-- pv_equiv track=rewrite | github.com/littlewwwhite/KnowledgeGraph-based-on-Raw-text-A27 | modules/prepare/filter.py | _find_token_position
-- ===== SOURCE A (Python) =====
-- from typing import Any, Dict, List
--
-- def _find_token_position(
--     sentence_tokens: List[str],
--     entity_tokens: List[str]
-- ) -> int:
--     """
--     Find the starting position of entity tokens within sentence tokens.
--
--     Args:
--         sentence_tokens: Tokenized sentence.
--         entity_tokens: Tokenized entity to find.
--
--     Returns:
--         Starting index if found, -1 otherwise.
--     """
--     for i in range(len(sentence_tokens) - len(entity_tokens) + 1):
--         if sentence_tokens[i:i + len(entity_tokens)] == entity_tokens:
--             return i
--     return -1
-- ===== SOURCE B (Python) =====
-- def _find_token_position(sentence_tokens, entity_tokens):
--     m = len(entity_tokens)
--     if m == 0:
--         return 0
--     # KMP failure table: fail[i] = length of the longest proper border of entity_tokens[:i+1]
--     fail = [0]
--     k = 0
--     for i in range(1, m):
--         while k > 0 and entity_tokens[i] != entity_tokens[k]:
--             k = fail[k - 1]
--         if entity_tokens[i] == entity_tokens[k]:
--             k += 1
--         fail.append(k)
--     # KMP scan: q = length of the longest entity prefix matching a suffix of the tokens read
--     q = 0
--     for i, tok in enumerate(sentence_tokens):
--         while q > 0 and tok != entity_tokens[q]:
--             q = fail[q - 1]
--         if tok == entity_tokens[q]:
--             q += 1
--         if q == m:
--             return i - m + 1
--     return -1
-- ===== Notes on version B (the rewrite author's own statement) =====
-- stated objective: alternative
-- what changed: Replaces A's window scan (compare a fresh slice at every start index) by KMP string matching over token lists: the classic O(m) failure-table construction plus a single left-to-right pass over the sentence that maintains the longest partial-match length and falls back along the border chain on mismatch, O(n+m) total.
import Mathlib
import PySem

-*-

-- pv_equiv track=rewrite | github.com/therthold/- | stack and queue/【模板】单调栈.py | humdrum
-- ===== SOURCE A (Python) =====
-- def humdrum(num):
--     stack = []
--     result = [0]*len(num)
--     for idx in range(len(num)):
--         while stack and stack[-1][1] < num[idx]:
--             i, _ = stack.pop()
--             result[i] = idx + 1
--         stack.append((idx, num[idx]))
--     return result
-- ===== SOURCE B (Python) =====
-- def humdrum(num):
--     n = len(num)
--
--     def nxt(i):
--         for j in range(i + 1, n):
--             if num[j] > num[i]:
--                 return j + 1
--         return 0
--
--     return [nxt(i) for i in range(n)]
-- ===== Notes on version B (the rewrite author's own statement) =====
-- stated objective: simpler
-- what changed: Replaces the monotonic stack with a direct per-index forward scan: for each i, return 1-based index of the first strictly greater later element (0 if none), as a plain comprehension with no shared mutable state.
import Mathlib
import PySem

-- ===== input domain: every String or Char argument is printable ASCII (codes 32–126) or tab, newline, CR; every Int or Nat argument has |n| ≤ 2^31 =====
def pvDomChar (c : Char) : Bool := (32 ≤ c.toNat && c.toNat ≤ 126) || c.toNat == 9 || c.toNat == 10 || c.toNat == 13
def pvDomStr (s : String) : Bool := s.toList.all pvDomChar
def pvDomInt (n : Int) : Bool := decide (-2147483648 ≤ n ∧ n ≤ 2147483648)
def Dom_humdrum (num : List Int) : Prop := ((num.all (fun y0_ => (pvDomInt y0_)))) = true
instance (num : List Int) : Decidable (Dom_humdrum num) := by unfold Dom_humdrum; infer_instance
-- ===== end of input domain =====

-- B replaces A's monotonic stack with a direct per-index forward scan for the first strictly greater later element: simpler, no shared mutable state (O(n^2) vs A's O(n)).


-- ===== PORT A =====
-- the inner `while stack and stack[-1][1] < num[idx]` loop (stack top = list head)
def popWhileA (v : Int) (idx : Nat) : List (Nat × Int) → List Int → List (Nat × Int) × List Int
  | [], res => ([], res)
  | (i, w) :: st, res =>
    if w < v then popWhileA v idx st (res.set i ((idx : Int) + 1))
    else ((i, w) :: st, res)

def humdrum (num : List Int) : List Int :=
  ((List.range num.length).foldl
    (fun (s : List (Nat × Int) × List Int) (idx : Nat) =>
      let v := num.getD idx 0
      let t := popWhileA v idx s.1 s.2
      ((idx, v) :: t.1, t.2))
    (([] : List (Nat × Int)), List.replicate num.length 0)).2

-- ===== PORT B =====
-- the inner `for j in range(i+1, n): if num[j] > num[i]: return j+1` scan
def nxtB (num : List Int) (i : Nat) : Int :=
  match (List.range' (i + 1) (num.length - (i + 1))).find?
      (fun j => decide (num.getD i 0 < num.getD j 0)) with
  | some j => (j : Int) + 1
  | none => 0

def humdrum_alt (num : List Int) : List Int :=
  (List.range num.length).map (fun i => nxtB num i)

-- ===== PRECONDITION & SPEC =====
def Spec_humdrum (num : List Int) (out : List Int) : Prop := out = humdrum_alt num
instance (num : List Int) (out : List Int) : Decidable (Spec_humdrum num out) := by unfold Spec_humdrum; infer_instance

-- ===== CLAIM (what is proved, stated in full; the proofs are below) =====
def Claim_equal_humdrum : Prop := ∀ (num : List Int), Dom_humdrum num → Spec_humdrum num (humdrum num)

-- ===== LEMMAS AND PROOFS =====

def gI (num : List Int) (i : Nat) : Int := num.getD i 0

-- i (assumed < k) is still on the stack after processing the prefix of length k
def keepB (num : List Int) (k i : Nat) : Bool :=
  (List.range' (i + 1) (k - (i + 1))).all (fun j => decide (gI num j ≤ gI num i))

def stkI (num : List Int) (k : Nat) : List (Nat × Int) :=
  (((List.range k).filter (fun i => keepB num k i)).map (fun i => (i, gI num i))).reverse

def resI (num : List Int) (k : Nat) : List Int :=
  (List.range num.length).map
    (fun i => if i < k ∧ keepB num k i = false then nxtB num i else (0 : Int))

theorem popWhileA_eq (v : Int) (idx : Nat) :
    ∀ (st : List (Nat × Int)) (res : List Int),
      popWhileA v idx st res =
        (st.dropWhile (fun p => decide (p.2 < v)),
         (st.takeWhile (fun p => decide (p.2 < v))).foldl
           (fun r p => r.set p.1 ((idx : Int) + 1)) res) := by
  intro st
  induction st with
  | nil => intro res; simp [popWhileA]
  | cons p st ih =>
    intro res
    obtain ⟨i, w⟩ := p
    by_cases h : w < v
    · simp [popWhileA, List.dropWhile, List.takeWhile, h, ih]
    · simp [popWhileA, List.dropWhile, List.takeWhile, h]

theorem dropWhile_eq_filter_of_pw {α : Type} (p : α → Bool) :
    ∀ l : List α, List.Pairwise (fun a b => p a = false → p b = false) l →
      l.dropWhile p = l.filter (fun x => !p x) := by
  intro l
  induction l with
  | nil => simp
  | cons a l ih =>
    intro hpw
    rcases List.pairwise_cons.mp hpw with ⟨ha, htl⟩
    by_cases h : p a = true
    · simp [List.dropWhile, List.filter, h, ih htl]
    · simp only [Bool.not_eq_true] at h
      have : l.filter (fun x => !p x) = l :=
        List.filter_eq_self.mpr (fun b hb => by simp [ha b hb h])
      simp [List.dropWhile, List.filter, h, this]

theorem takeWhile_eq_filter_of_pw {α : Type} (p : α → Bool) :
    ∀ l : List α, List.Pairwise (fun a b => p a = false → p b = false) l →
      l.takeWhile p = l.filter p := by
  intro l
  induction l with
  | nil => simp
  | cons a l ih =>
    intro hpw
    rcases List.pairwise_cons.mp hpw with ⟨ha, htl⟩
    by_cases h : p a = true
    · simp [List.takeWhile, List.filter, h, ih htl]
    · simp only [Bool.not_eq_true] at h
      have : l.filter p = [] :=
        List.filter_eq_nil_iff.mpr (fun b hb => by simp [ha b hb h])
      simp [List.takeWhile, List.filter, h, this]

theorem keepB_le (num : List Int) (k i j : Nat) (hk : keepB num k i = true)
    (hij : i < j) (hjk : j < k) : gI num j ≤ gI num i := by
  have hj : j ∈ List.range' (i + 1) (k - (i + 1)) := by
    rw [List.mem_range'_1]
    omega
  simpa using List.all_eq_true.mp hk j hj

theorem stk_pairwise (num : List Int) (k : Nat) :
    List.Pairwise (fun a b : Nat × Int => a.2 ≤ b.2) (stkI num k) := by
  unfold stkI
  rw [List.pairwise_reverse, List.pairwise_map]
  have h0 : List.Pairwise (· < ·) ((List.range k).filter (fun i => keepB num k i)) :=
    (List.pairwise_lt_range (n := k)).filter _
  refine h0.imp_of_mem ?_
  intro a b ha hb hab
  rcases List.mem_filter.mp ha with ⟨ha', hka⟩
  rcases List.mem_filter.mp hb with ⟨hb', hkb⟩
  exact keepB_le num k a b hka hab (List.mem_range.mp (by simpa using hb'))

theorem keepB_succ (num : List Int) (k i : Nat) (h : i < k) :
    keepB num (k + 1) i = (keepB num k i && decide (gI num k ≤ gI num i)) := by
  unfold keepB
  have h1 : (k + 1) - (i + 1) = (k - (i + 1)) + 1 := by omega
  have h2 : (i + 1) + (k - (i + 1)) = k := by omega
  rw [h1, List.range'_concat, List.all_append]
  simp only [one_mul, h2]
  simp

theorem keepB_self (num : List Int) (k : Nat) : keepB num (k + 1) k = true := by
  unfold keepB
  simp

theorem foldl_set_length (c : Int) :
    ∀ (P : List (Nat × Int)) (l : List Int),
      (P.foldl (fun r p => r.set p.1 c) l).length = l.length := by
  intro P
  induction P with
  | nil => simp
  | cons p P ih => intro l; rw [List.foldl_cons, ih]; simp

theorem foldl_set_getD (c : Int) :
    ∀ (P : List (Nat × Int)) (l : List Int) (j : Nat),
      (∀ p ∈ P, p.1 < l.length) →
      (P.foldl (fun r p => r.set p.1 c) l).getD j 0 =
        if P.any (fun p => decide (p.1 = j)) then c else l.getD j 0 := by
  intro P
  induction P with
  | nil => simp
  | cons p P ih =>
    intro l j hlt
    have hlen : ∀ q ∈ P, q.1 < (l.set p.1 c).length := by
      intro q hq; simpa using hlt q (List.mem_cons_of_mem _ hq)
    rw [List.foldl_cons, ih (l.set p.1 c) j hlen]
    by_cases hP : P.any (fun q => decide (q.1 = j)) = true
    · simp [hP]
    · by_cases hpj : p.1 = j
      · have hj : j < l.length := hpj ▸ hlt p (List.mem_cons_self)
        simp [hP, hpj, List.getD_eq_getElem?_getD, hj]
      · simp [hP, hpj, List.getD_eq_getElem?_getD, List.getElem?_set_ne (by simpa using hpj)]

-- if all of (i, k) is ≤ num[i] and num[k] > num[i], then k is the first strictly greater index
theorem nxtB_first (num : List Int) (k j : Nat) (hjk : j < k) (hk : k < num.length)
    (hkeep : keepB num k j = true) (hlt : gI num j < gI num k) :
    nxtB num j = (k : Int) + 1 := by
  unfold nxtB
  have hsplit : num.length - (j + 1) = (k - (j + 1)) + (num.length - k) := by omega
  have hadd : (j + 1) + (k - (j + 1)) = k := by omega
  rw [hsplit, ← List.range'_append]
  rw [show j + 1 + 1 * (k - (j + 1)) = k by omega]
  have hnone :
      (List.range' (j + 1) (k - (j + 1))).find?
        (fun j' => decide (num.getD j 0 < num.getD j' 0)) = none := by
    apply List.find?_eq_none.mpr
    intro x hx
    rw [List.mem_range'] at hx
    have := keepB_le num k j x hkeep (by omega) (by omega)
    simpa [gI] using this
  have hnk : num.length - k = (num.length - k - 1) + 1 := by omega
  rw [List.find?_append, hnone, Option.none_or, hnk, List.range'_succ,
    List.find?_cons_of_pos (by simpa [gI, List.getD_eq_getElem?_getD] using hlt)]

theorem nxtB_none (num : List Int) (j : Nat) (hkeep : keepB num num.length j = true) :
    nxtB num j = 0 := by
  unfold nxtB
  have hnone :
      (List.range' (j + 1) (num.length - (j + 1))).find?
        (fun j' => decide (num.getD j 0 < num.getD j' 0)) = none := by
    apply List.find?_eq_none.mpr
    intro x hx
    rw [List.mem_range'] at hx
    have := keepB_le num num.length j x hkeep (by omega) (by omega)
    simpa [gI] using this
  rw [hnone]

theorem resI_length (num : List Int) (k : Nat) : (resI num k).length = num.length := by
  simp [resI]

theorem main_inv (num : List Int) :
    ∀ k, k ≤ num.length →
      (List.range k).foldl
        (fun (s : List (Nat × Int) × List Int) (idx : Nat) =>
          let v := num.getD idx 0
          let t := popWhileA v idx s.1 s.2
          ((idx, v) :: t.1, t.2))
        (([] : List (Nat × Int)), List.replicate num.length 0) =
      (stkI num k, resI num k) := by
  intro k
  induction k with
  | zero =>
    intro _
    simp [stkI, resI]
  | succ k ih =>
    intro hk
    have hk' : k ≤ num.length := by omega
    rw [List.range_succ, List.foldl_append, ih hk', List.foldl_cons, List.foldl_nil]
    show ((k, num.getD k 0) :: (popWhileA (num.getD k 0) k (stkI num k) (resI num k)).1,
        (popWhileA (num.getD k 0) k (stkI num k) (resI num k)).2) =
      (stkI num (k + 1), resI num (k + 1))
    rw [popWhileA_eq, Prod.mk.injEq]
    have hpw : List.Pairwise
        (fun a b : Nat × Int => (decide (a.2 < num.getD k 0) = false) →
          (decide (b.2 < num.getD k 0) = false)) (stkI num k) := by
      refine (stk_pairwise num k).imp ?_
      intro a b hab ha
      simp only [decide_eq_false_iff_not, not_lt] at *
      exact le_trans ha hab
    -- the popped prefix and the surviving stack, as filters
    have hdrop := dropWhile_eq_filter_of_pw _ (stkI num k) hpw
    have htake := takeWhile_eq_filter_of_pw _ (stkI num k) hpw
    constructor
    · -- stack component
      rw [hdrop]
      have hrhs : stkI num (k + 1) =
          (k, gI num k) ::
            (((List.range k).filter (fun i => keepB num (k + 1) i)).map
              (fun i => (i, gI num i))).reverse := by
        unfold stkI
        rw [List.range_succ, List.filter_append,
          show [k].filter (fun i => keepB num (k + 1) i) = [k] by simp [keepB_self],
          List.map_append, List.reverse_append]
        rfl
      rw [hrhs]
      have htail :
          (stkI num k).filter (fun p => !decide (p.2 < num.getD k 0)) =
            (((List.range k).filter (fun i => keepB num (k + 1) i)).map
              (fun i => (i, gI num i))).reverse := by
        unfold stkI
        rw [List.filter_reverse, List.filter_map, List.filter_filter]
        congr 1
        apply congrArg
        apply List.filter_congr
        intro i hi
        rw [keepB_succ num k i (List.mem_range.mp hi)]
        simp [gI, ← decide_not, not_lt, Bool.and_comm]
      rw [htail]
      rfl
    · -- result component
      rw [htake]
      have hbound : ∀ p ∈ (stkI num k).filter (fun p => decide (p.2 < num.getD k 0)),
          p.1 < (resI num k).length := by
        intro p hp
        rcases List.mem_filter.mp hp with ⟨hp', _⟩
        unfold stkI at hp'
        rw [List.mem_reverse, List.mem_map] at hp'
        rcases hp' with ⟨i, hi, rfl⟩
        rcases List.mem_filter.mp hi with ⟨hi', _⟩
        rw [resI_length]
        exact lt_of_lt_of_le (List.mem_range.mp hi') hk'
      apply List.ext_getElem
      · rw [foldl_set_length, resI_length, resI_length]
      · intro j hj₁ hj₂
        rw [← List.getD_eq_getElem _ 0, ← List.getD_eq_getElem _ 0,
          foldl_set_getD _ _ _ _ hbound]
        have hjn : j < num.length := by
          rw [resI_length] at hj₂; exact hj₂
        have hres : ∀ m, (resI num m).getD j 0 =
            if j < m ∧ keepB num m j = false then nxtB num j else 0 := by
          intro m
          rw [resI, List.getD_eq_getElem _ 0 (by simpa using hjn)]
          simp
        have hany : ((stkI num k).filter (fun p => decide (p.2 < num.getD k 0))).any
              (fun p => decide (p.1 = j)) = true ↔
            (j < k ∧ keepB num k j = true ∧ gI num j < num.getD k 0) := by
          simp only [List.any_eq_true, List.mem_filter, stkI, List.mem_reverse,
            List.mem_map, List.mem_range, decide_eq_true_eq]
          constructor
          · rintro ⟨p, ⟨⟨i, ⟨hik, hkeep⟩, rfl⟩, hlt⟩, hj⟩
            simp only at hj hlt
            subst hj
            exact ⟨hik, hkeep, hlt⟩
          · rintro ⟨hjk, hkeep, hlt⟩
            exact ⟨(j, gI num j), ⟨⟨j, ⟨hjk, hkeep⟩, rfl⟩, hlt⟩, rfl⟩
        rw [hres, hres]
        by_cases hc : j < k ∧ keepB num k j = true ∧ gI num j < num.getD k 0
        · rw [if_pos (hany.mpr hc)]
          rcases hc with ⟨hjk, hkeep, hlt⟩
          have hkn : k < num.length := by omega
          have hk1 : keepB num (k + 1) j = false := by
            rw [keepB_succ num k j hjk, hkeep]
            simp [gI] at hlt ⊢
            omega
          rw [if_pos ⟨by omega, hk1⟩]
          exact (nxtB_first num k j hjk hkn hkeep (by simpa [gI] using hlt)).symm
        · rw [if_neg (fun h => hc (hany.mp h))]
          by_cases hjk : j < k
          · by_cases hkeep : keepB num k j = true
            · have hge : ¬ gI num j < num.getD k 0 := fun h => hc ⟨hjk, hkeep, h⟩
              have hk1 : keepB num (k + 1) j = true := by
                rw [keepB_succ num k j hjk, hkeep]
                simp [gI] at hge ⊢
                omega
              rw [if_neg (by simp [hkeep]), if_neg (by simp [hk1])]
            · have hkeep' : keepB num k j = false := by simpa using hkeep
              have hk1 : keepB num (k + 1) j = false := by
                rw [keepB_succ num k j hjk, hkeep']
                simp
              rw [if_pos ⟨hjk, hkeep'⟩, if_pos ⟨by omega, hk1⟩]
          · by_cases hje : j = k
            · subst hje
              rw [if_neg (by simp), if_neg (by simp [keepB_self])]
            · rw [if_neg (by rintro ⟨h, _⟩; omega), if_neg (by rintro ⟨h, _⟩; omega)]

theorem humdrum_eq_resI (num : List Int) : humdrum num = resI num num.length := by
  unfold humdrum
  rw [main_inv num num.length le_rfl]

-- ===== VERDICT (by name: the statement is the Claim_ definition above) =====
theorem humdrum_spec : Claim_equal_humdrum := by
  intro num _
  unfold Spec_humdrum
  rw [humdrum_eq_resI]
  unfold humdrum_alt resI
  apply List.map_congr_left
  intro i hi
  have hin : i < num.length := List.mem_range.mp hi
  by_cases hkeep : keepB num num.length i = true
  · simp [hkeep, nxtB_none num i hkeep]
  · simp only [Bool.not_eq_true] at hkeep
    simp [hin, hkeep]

-*-

THE PROBLEM
On how many lines of the records above does the word "track" appear? Answer with only that number.

EXERCISE RESULT
2